══ Source material

-- pv_equiv track=rewrite | github.com/fernandouval/gobtrans-api | scraping/scraping/spiders/parsers/assistance.py | parse_nlp_list
-- ===== SOURCE A (Python) =====
-- def parse_nlp_list(paragraph):
--     asistees = paragraph.split(',')
--
--     # first_name last_name
--     # first_name last_name y last_name2
--
--     # first_name last_name y first_name' last_name'
--     # first_name last_name y first_name' last_name' y last_name2'
--
--     # first_name last_name y last_name2 y first_name' last_name'
--     # first_name last_name y last_name2 y first_name' last_name' y last_name2'
--
--     last = asistees.pop()
--     last_chunks = [chunk.split() for chunk in last.split(' y ')]
--     while last_chunks:
--         last_pair = last_chunks[-2:]
--         del last_chunks[-2:]
--
--         if len(last_pair) == 1:
--             asistees.append(' '.join(last_pair[0]))
--         elif len(last_pair[1]) == 1:
--             asistees.append(' y '.join(' '.join(chunk) for chunk in last_pair))
--         else:
--             asistees.append(' '.join(last_pair[1]))
--             last_chunks.append(last_pair[0])
--
--     return asistees
-- ===== SOURCE B (Python) =====
-- def _emit(rev):
--     # rev = the ' y '-chunks in reverse order; emit names right-to-left,
--     # pairing a single-word chunk with its left neighbour.
--     if not rev:
--         return []
--     if len(rev) == 1:
--         return [' '.join(rev[0])]
--     head = rev[0]
--     if len(head) == 1:
--         return [' y '.join([' '.join(rev[1]), ' '.join(head)])] + _emit(rev[2:])
--     return [' '.join(head)] + _emit(rev[1:])
--
--
-- def parse_nlp_list(paragraph):
--     asistees = paragraph.split(',')
--     *init, last = asistees
--     chunks = [c.split() for c in last.split(' y ')]
--     return init + _emit(chunks[::-1])
-- ===== Notes on version B (the rewrite author's own statement) =====
-- stated objective: simpler
-- what changed: Replaces A's stack-mutating while-loop (slice the last two chunks off, re-join, sometimes push one back) with a pure structural recursion over the reversed chunk list that pairs a single-word chunk with its left neighbour.
import Mathlib
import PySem

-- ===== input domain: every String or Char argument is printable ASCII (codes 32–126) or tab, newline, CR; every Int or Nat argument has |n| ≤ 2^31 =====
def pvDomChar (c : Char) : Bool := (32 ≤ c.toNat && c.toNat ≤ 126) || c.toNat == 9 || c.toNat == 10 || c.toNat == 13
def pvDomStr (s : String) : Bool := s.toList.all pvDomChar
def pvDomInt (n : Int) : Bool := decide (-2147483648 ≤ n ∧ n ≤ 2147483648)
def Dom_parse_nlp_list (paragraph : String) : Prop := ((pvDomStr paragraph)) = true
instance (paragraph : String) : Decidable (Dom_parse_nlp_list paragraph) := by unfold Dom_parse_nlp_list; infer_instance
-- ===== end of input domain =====

-- B replaces A's stack-mutating while-loop (slice off the last two chunks, sometimes push one
-- back) with pure structural recursion over the reversed chunk list; same return value.

-- ===== PORT A =====
-- the while-loop: last_pair = last_chunks[-2:]; del last_chunks[-2:]; then the three branches
def parse_nlp_list_loop (chunks : List (List String)) (acc : List String) : List String :=
  if h : chunks = [] then acc
  else
    let pair := chunks.drop (chunks.length - 2)   -- last_chunks[-2:]
    let rest := chunks.take (chunks.length - 2)   -- del last_chunks[-2:]
    if pair.length = 1 then
      parse_nlp_list_loop rest (acc ++ [PySem.Str.join " " (pair.getD 0 [])])
    else if (pair.getD 1 []).length = 1 then
      parse_nlp_list_loop rest (acc ++ [PySem.Str.join " y " (pair.map (PySem.Str.join " "))])
    else
      parse_nlp_list_loop (rest ++ [pair.getD 0 []]) (acc ++ [PySem.Str.join " " (pair.getD 1 [])])
termination_by chunks.length
decreasing_by
  · have := List.length_pos_iff.mpr h; simp [List.length_take]; omega
  · have := List.length_pos_iff.mpr h; simp [List.length_take]; omega
  · have hp : pair.length = chunks.length - (chunks.length - 2) := List.length_drop ..
    have := List.length_pos_iff.mpr h
    simp [List.length_take]; omega

def parse_nlp_list (paragraph : String) : List String :=
  let asistees := (PySem.Str.split? paragraph ",").getD []   -- sep ≠ "": split? is some
  match PySem.List.pop? asistees (-1) with
  | none => []   -- unreachable: split(',') always returns a nonempty list
  | some (last, rest) =>
      let last_chunks := ((PySem.Str.split? last " y ").getD []).map PySem.Str.split₀
      parse_nlp_list_loop last_chunks rest

-- ===== PORT B =====
-- _emit: structural recursion over the reversed chunk list
def parse_nlp_list_emit : List (List String) → List String
  | [] => []
  | [c] => [PySem.Str.join " " c]
  | head :: nxt :: rest =>
      if head.length = 1 then
        PySem.Str.join " y " [PySem.Str.join " " nxt, PySem.Str.join " " head]
          :: parse_nlp_list_emit rest
      else
        PySem.Str.join " " head :: parse_nlp_list_emit (nxt :: rest)

def parse_nlp_list_alt (paragraph : String) : List String :=
  let asistees := (PySem.Str.split? paragraph ",").getD []   -- sep ≠ "": split? is some
  if asistees = [] then []   -- unreachable: split(',') is nonempty ('*init, last' would raise)
  else
    let init := asistees.dropLast
    let last := asistees.getLastD ""
    let chunks := ((PySem.Str.split? last " y ").getD []).map PySem.Str.split₀
    init ++ parse_nlp_list_emit chunks.reverse

-- ===== PRECONDITION & SPEC =====
def Spec_parse_nlp_list (paragraph : String) (out : List String) : Prop := out = parse_nlp_list_alt paragraph
instance (paragraph : String) (out : List String) : Decidable (Spec_parse_nlp_list paragraph out) := by unfold Spec_parse_nlp_list; infer_instance

-- ===== CLAIM (what is proved, stated in full; the proofs are below) =====
def Claim_equal_parse_nlp_list : Prop := ∀ (paragraph : String), Dom_parse_nlp_list paragraph → Spec_parse_nlp_list paragraph (parse_nlp_list paragraph)

-- ===== LEMMAS AND PROOFS =====

-- A's stack loop emits exactly B's right-to-left recursion over the reversed list.
theorem parse_nlp_list_loop_eq :
    ∀ (n : ℕ) (chunks : List (List String)) (acc : List String), chunks.length = n →
      parse_nlp_list_loop chunks acc = acc ++ parse_nlp_list_emit chunks.reverse := by
  intro n
  induction n using Nat.strong_induction_on with
  | _ n ih =>
    intro chunks acc hlen
    rcases chunks.eq_nil_or_concat with rfl | ⟨ys, c2, rfl⟩
    · rw [parse_nlp_list_loop]; simp [parse_nlp_list_emit]
    · rcases ys.eq_nil_or_concat with rfl | ⟨zs, c1, rfl⟩
      · -- chunks = [c2]
        rw [parse_nlp_list_loop]
        rw [dif_neg (by simp)]
        rw [if_pos (by simp)]
        rw [parse_nlp_list_loop]
        simp [parse_nlp_list_emit]
      · -- chunks = zs ++ [c1, c2]
        simp only [List.concat_eq_append] at hlen ⊢
        have hch : zs ++ [c1] ++ [c2] = zs ++ [c1, c2] := by simp
        rw [hch] at hlen ⊢
        have hlen2 : (zs ++ [c1, c2]).length = zs.length + 2 := by simp
        rw [parse_nlp_list_loop]
        rw [dif_neg (by simp)]
        have hdrop : (zs ++ [c1, c2]).drop ((zs ++ [c1, c2]).length - 2) = [c1, c2] := by
          rw [hlen2]; simpa using List.drop_left' (l₁ := zs) (l₂ := [c1, c2]) rfl
        have htake : (zs ++ [c1, c2]).take ((zs ++ [c1, c2]).length - 2) = zs := by
          rw [hlen2]; simpa using List.take_left' (l₁ := zs) (l₂ := [c1, c2]) rfl
        simp only [hdrop, htake]
        rw [if_neg (by simp)]
        by_cases hc2 : c2.length = 1
        · rw [if_pos (by simp [hc2])]
          rw [ih zs.length (by omega) zs _ rfl]
          simp [parse_nlp_list_emit, hc2]
        · rw [if_neg (by simp [hc2])]
          simp only [List.getD_cons_zero, List.getD_cons_succ]
          rw [ih (zs.length + 1) (by omega) (zs ++ [c1]) _ (by simp)]
          simp [parse_nlp_list_emit, hc2]

-- ===== VERDICT (by name: the statement is the Claim_ definition above) =====
theorem parse_nlp_list_spec : Claim_equal_parse_nlp_list := by
  intro paragraph _
  unfold Spec_parse_nlp_list parse_nlp_list parse_nlp_list_alt
  rcases ((PySem.Str.split? paragraph ",").getD []).eq_nil_or_concat with h | ⟨ys, x, h⟩
  · rw [h]
    simp [PySem.List.pop?]
  · rw [h]
    simp only [List.concat_eq_append]
    rw [PySem.List.pop?_last, if_neg (by simp)]
    simp only [List.dropLast_concat, List.getLastD_concat]
    exact parse_nlp_list_loop_eq _ _ _ rfl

════

#### [Task directions]
Send back exactly, with nothing added, the lines from the first line of the material above through the line holding "init + _emit(chunks[::-1])"; both ends are included.

#### [Solution]
-- pv_equiv track=rewrite | github.com/fernandouval/gobtrans-api | scraping/scraping/spiders/parsers/assistance.py | parse_nlp_list
-- ===== SOURCE A (Python) =====
-- def parse_nlp_list(paragraph):
--     asistees = paragraph.split(',')
--
--     # first_name last_name
--     # first_name last_name y last_name2
--
--     # first_name last_name y first_name' last_name'
--     # first_name last_name y first_name' last_name' y last_name2'
--
--     # first_name last_name y last_name2 y first_name' last_name'
--     # first_name last_name y last_name2 y first_name' last_name' y last_name2'
--
--     last = asistees.pop()
--     last_chunks = [chunk.split() for chunk in last.split(' y ')]
--     while last_chunks:
--         last_pair = last_chunks[-2:]
--         del last_chunks[-2:]
--
--         if len(last_pair) == 1:
--             asistees.append(' '.join(last_pair[0]))
--         elif len(last_pair[1]) == 1:
--             asistees.append(' y '.join(' '.join(chunk) for chunk in last_pair))
--         else:
--             asistees.append(' '.join(last_pair[1]))
--             last_chunks.append(last_pair[0])
--
--     return asistees
-- ===== SOURCE B (Python) =====
-- def _emit(rev):
--     # rev = the ' y '-chunks in reverse order; emit names right-to-left,
--     # pairing a single-word chunk with its left neighbour.
--     if not rev:
--         return []
--     if len(rev) == 1:
--         return [' '.join(rev[0])]
--     head = rev[0]
--     if len(head) == 1:
--         return [' y '.join([' '.join(rev[1]), ' '.join(head)])] + _emit(rev[2:])
--     return [' '.join(head)] + _emit(rev[1:])
--
--
-- def parse_nlp_list(paragraph):
--     asistees = paragraph.split(',')
--     *init, last = asistees
--     chunks = [c.split() for c in last.split(' y ')]
--     return init + _emit(chunks[::-1])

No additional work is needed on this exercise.